In order to enhance the stress interference effect in the synchronous fracturing technology, we selected four wells with parameters corresponding to the required conditions (Fig. 6). Target coalbed No. 3 belongs to a deep coalbed. In order to increase the SRV, the injected fracturing fluid in the two farthest wells (I and IV) was increased to 800 m3, which guarantees sufficient fracture length and helps expand the area of stress interference. The remaining two wells were injected with 600 m3 of fracturing fluid. Furthermore, during the entire fracturing period, fracturing was accompanied by injection of proppant to increase the fracture net pressure and the SRV. The amount of proppant was selected so that the best fracture conductivity would be achieved.

Fig. 6.
figure 6

Stimulated area from microseismic monitoring.

The synchronous fracturing technology was successfully used in the four selected wells. The microseismic monitoring results [18] show that a fracture network was generated in all four wells (see Fig. 6), and the SRV for each well is 4.76x105 to 1.054 x106 m3 (Table 3). On the other hand, we observed deviation of the fracture azimuths for each well from the maximum horizontal principal stress direction, which is quite consistent with the triaxial simulation results.

Table 3

Table 4 shows the production data. We see that the four wells participating in the synchronous fracturing initially showed gas production within 62 days, i.e., much earlier than the adjacent conventional wells (such as VII, VIII, IX). The critical desorption pressure for the four wells ranged between 2.2 MPa and 3.5 MPa, which is relatively high. As a result, gas production is significantly easier with synchronous fracturing. The gas production volume in these wells is significantly higher: in three of them, the daily gas production was greater than 800 m3/day in January 2018 (Fig. 7). We also see that the casing pressure in each well remains stable for DCBM production. Water production from each well remains at a low level and does not exceed 0.1 m3/day, which means good seepage channels for gas production.

Table 4
Fig. 7.
figure 7

Gas production for different wells (see numbers on curves).
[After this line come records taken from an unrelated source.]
-- pv_equiv track=rewrite | github.com/Thomas-Auvin/Projet-10 | rag/sql_tool.py | _has_top_level_limit
-- ===== SOURCE A (Python) =====
-- def _has_top_level_limit(sql_query: str) -> bool:
--     """
--     Détecte un LIMIT au niveau principal de la requête.
--     Ignore les LIMIT présents dans des sous-requêtes.
--     """
--     depth = 0
--     upper_sql = sql_query.upper()
--
--     i = 0
--     while i < len(upper_sql):
--         ch = upper_sql[i]
--
--         if ch == "(":
--             depth += 1
--         elif ch == ")":
--             depth = max(0, depth - 1)
--         elif depth == 0 and upper_sql.startswith("LIMIT", i):
--             before_ok = i == 0 or not upper_sql[i - 1].isalnum()
--             after_idx = i + len("LIMIT")
--             after_ok = after_idx >= len(upper_sql) or not upper_sql[after_idx].isalnum()
--             if before_ok and after_ok:
--                 return True
--         i += 1
--
--     return False
-- ===== SOURCE B (Python) =====
-- def _has_top_level_limit(sql_query: str) -> bool:
--     upper = sql_query.upper()
--     n = len(upper)
--     # pass 1: clamped parenthesis depth before each index
--     depths = []
--     d = 0
--     for ch in upper:
--         depths.append(d)
--         if ch == "(":
--             d += 1
--         elif ch == ")":
--             d = max(0, d - 1)
--     # pass 2: look for a top-level, word-bounded LIMIT
--     return any(
--         depths[i] == 0
--         and upper.startswith("LIMIT", i)
--         and (i == 0 or not upper[i - 1].isalnum())
--         and (i + 5 >= n or not upper[i + 5].isalnum())
--         for i in range(n)
--     )
-- ===== Notes on version B (the rewrite author's own statement) =====
-- stated objective: alternative
-- what changed: Replaces the single stateful while-loop (depth tracking interleaved with keyword testing and early return) by two separate passes: a scan building a depth table, then an any() over all indices testing depth==0 plus word boundaries.
import Mathlib
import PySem

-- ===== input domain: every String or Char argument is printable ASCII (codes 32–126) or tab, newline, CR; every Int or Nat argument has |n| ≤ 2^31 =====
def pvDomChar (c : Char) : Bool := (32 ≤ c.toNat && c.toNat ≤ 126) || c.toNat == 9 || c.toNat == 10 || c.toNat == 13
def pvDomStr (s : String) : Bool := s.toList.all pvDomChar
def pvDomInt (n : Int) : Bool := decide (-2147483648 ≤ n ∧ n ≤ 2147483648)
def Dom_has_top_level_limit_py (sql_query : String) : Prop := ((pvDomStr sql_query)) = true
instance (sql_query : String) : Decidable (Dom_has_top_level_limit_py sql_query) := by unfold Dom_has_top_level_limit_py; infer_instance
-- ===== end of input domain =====

-- B replaces A's single stateful scan by a depth-table pass plus a separate keyword search pass (alternative decomposition, same result).

-- ===== PORT A =====
-- A: while-loop over index i with a running clamped depth, early return on a match.
def pvLoopA (cs : List Char) (i : Nat) (depth : Int) : Bool :=
  if i < cs.length then
    let ch := cs.getD i ' '
    if ch = '(' then pvLoopA cs (i+1) (depth+1)
    else if ch = ')' then pvLoopA cs (i+1) (max 0 (depth-1))
    else if depth = 0 ∧ PySem.Chars.startswith (cs.drop i) ['L','I','M','I','T'] then
      if (decide (i = 0) || !PySem.Chars.isalnum (cs.getD (i-1) ' '))
          && (decide (i + 5 ≥ cs.length) || !PySem.Chars.isalnum (cs.getD (i+5) ' ')) then true
      else pvLoopA cs (i+1) depth
    else pvLoopA cs (i+1) depth
  else false
  termination_by cs.length - i

def has_top_level_limit_py (sql_query : String) : Bool :=
  pvLoopA (PySem.Chars.upper sql_query.toList) 0 0

-- ===== PORT B =====
-- B pass 1: the clamped depth accumulated from the characters before each index.
def pvDepths (cs : List Char) (d : Int) : List Int :=
  match cs with
  | [] => []
  | c :: t => d :: pvDepths t (if c = '(' then d + 1 else if c = ')' then max 0 (d - 1) else d)

-- B pass 2: the per-index test of the any(...) generator.
def pvCheckB (cs : List Char) (depths : List Int) (i : Nat) : Bool :=
  (depths.getD i 0 == 0)
  && PySem.Chars.startswith (cs.drop i) ['L','I','M','I','T']
  && (decide (i = 0) || !PySem.Chars.isalnum (cs.getD (i-1) ' '))
  && (decide (i + 5 ≥ cs.length) || !PySem.Chars.isalnum (cs.getD (i+5) ' '))

def has_top_level_limit_py_alt (sql_query : String) : Bool :=
  let cs := PySem.Chars.upper sql_query.toList
  (List.range cs.length).any (pvCheckB cs (pvDepths cs 0))

-- ===== PRECONDITION & SPEC =====
def Spec_has_top_level_limit_py (sql_query : String) (out : Bool) : Prop := out = has_top_level_limit_py_alt sql_query
instance (sql_query : String) (out : Bool) : Decidable (Spec_has_top_level_limit_py sql_query out) := by unfold Spec_has_top_level_limit_py; infer_instance

-- ===== CLAIM (what is proved, stated in full; the proofs are below) =====
def Claim_equal_has_top_level_limit_py : Prop := ∀ (sql_query : String), Dom_has_top_level_limit_py sql_query → Spec_has_top_level_limit_py sql_query (has_top_level_limit_py sql_query)

-- ===== LEMMAS AND PROOFS =====

def pvStep (d : Int) (c : Char) : Int :=
  if c = '(' then d + 1 else if c = ')' then max 0 (d - 1) else d

lemma pvDepths_getD (cs : List Char) (d : Int) (i : Nat) (h : i < cs.length) :
    (pvDepths cs d).getD i 0 = (cs.take i).foldl pvStep d := by
  induction cs generalizing d i with
  | nil => simp at h
  | cons c t ih =>
    cases i with
    | zero => simp [pvDepths]
    | succ j =>
      simp only [pvDepths, List.getD_cons_succ, List.take_succ_cons, List.foldl_cons]
      exact ih _ j (by simpa using h)

lemma pvLoopA_eq_any (cs : List Char) (i : Nat) (d : Int)
    (hd : d = (cs.take i).foldl pvStep 0) :
    pvLoopA cs i d = (List.range' i (cs.length - i)).any (pvCheckB cs (pvDepths cs 0)) := by
  by_cases h : i < cs.length
  · have hrange : List.range' i (cs.length - i) = i :: List.range' (i+1) (cs.length - (i+1)) := by
      have : cs.length - i = (cs.length - (i+1)) + 1 := by omega
      rw [this, List.range'_succ]
    have htake : cs.take (i+1) = cs.take i ++ [cs.getD i ' '] := by
      rw [List.take_add_one, List.getElem?_eq_getElem h, List.getD_eq_getElem cs ' ' h]
      rfl
    have hdep : (pvDepths cs 0).getD i 0 = d := by rw [pvDepths_getD cs 0 i h, hd]
    have hstep : (cs.take (i+1)).foldl pvStep 0 = pvStep d (cs.getD i ' ') := by
      rw [htake, List.foldl_append, ← hd]; simp
    have hdrop : cs.drop i = cs.getD i ' ' :: cs.drop (i+1) := by
      rw [List.getD_eq_getElem cs ' ' h]
      exact List.drop_eq_getElem_cons h
    rw [hrange]
    by_cases hpar : cs.getD i ' ' = '('
    · have hcheck : pvCheckB cs (pvDepths cs 0) i = false := by
        simp only [pvCheckB, hdrop, hpar]
        simp [PySem.Chars.startswith]
      rw [pvLoopA]
      simp only [h, if_true, hpar, List.any_cons, hcheck, Bool.false_or]
      exact pvLoopA_eq_any cs (i+1) (d+1) (by rw [hstep]; unfold pvStep; rw [if_pos hpar])
    · by_cases hpar2 : cs.getD i ' ' = ')'
      · have hcheck : pvCheckB cs (pvDepths cs 0) i = false := by
          simp only [pvCheckB, hdrop, hpar2]
          simp [PySem.Chars.startswith]
        rw [pvLoopA]
        simp only [h, if_true, hpar2, List.any_cons, hcheck, Bool.false_or]
        exact pvLoopA_eq_any cs (i+1) (max 0 (d-1))
          (by rw [hstep]; unfold pvStep; rw [if_neg hpar, if_pos hpar2])
      · have hstep' : pvStep d (cs.getD i ' ') = d := by
          simp only [pvStep, if_neg hpar, if_neg hpar2]
        have IH : pvLoopA cs (i+1) d
            = (List.range' (i+1) (cs.length - (i+1))).any (pvCheckB cs (pvDepths cs 0)) :=
          pvLoopA_eq_any cs (i+1) d (by rw [hstep, hstep'])
        rw [pvLoopA]
        simp only [h, if_true, if_neg hpar, if_neg hpar2, List.any_cons, IH]
        by_cases hd0 : d = 0
        · by_cases hsw : PySem.Chars.startswith (cs.drop i) ['L','I','M','I','T'] = true
          · by_cases hb1 : (decide (i = 0) || !PySem.Chars.isalnum (cs.getD (i-1) ' ')) = true
            · by_cases hb2 : (decide (i + 5 ≥ cs.length)
                  || !PySem.Chars.isalnum (cs.getD (i+5) ' ')) = true
              · have hcheck : pvCheckB cs (pvDepths cs 0) i = true := by
                  simp only [pvCheckB, hdep, hd0, hsw, hb1, hb2]
                  simp
                rw [if_pos ⟨hd0, hsw⟩, if_pos (by rw [hb1, hb2]; rfl), hcheck]
                simp
              · have hcheck : pvCheckB cs (pvDepths cs 0) i = false := by
                  simp only [pvCheckB, hdep, Bool.eq_false_iff.mpr hb2]
                  simp
                rw [if_pos ⟨hd0, hsw⟩,
                  if_neg (by intro hc; rw [Bool.eq_false_iff.mpr hb2] at hc; simp at hc),
                  hcheck, Bool.false_or]
            · have hcheck : pvCheckB cs (pvDepths cs 0) i = false := by
                simp only [pvCheckB, hdep, Bool.eq_false_iff.mpr hb1]
                simp
              rw [if_pos ⟨hd0, hsw⟩,
                if_neg (by intro hc; rw [Bool.eq_false_iff.mpr hb1] at hc; simp at hc),
                hcheck, Bool.false_or]
          · have hcheck : pvCheckB cs (pvDepths cs 0) i = false := by
              simp only [pvCheckB, hdep, Bool.eq_false_iff.mpr hsw]
              simp
            rw [if_neg (by tauto), hcheck, Bool.false_or]
        · have hcheck : pvCheckB cs (pvDepths cs 0) i = false := by
            simp only [pvCheckB, hdep]
            simp [hd0]
          rw [if_neg (by tauto), hcheck, Bool.false_or]
  · have h1 : cs.length - i = 0 := by omega
    rw [pvLoopA]
    simp [h, h1]
  termination_by cs.length - i

-- ===== VERDICT (by name: the statement is the Claim_ definition above) =====
theorem has_top_level_limit_py_spec : Claim_equal_has_top_level_limit_py := by
  intro s _
  unfold Spec_has_top_level_limit_py has_top_level_limit_py has_top_level_limit_py_alt
  rw [pvLoopA_eq_any _ 0 0 (by simp)]
  simp [List.range_eq_range']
In two adjacent wells (V and VI), single-well fracturing was implemented earlier. In order to increase gas production in these wells, they began to drain water at the same time as the four synchronous fracturing wells. The results showed that in wells V and VI, we also observed good production capacity. The gas breakthrough time for the two wells was no more than 14 days (see Table 4). Obviously the stress interference area induced by synchronous fracturing spreads to the two adjacent wells, and leads to a significant pressure drop, which helps gas desorption and an increase in production. In the other three adjacent wells (VII, VIII, and IX), no synchronous fracturing was implemented and they did not drain water at the same time as the other wells. As a result, in these wells we did not observe a rapid drop in reservoir pressure, and the gas breakthrough time was significantly longer.

We can conclude that application of multi-vertical well synchronous fracturing technology helps increase production not only in the wells undergoing the fracturing operation, but also in adjacent wells. The developed technology can be successfully used to develop DCBM vertical wells.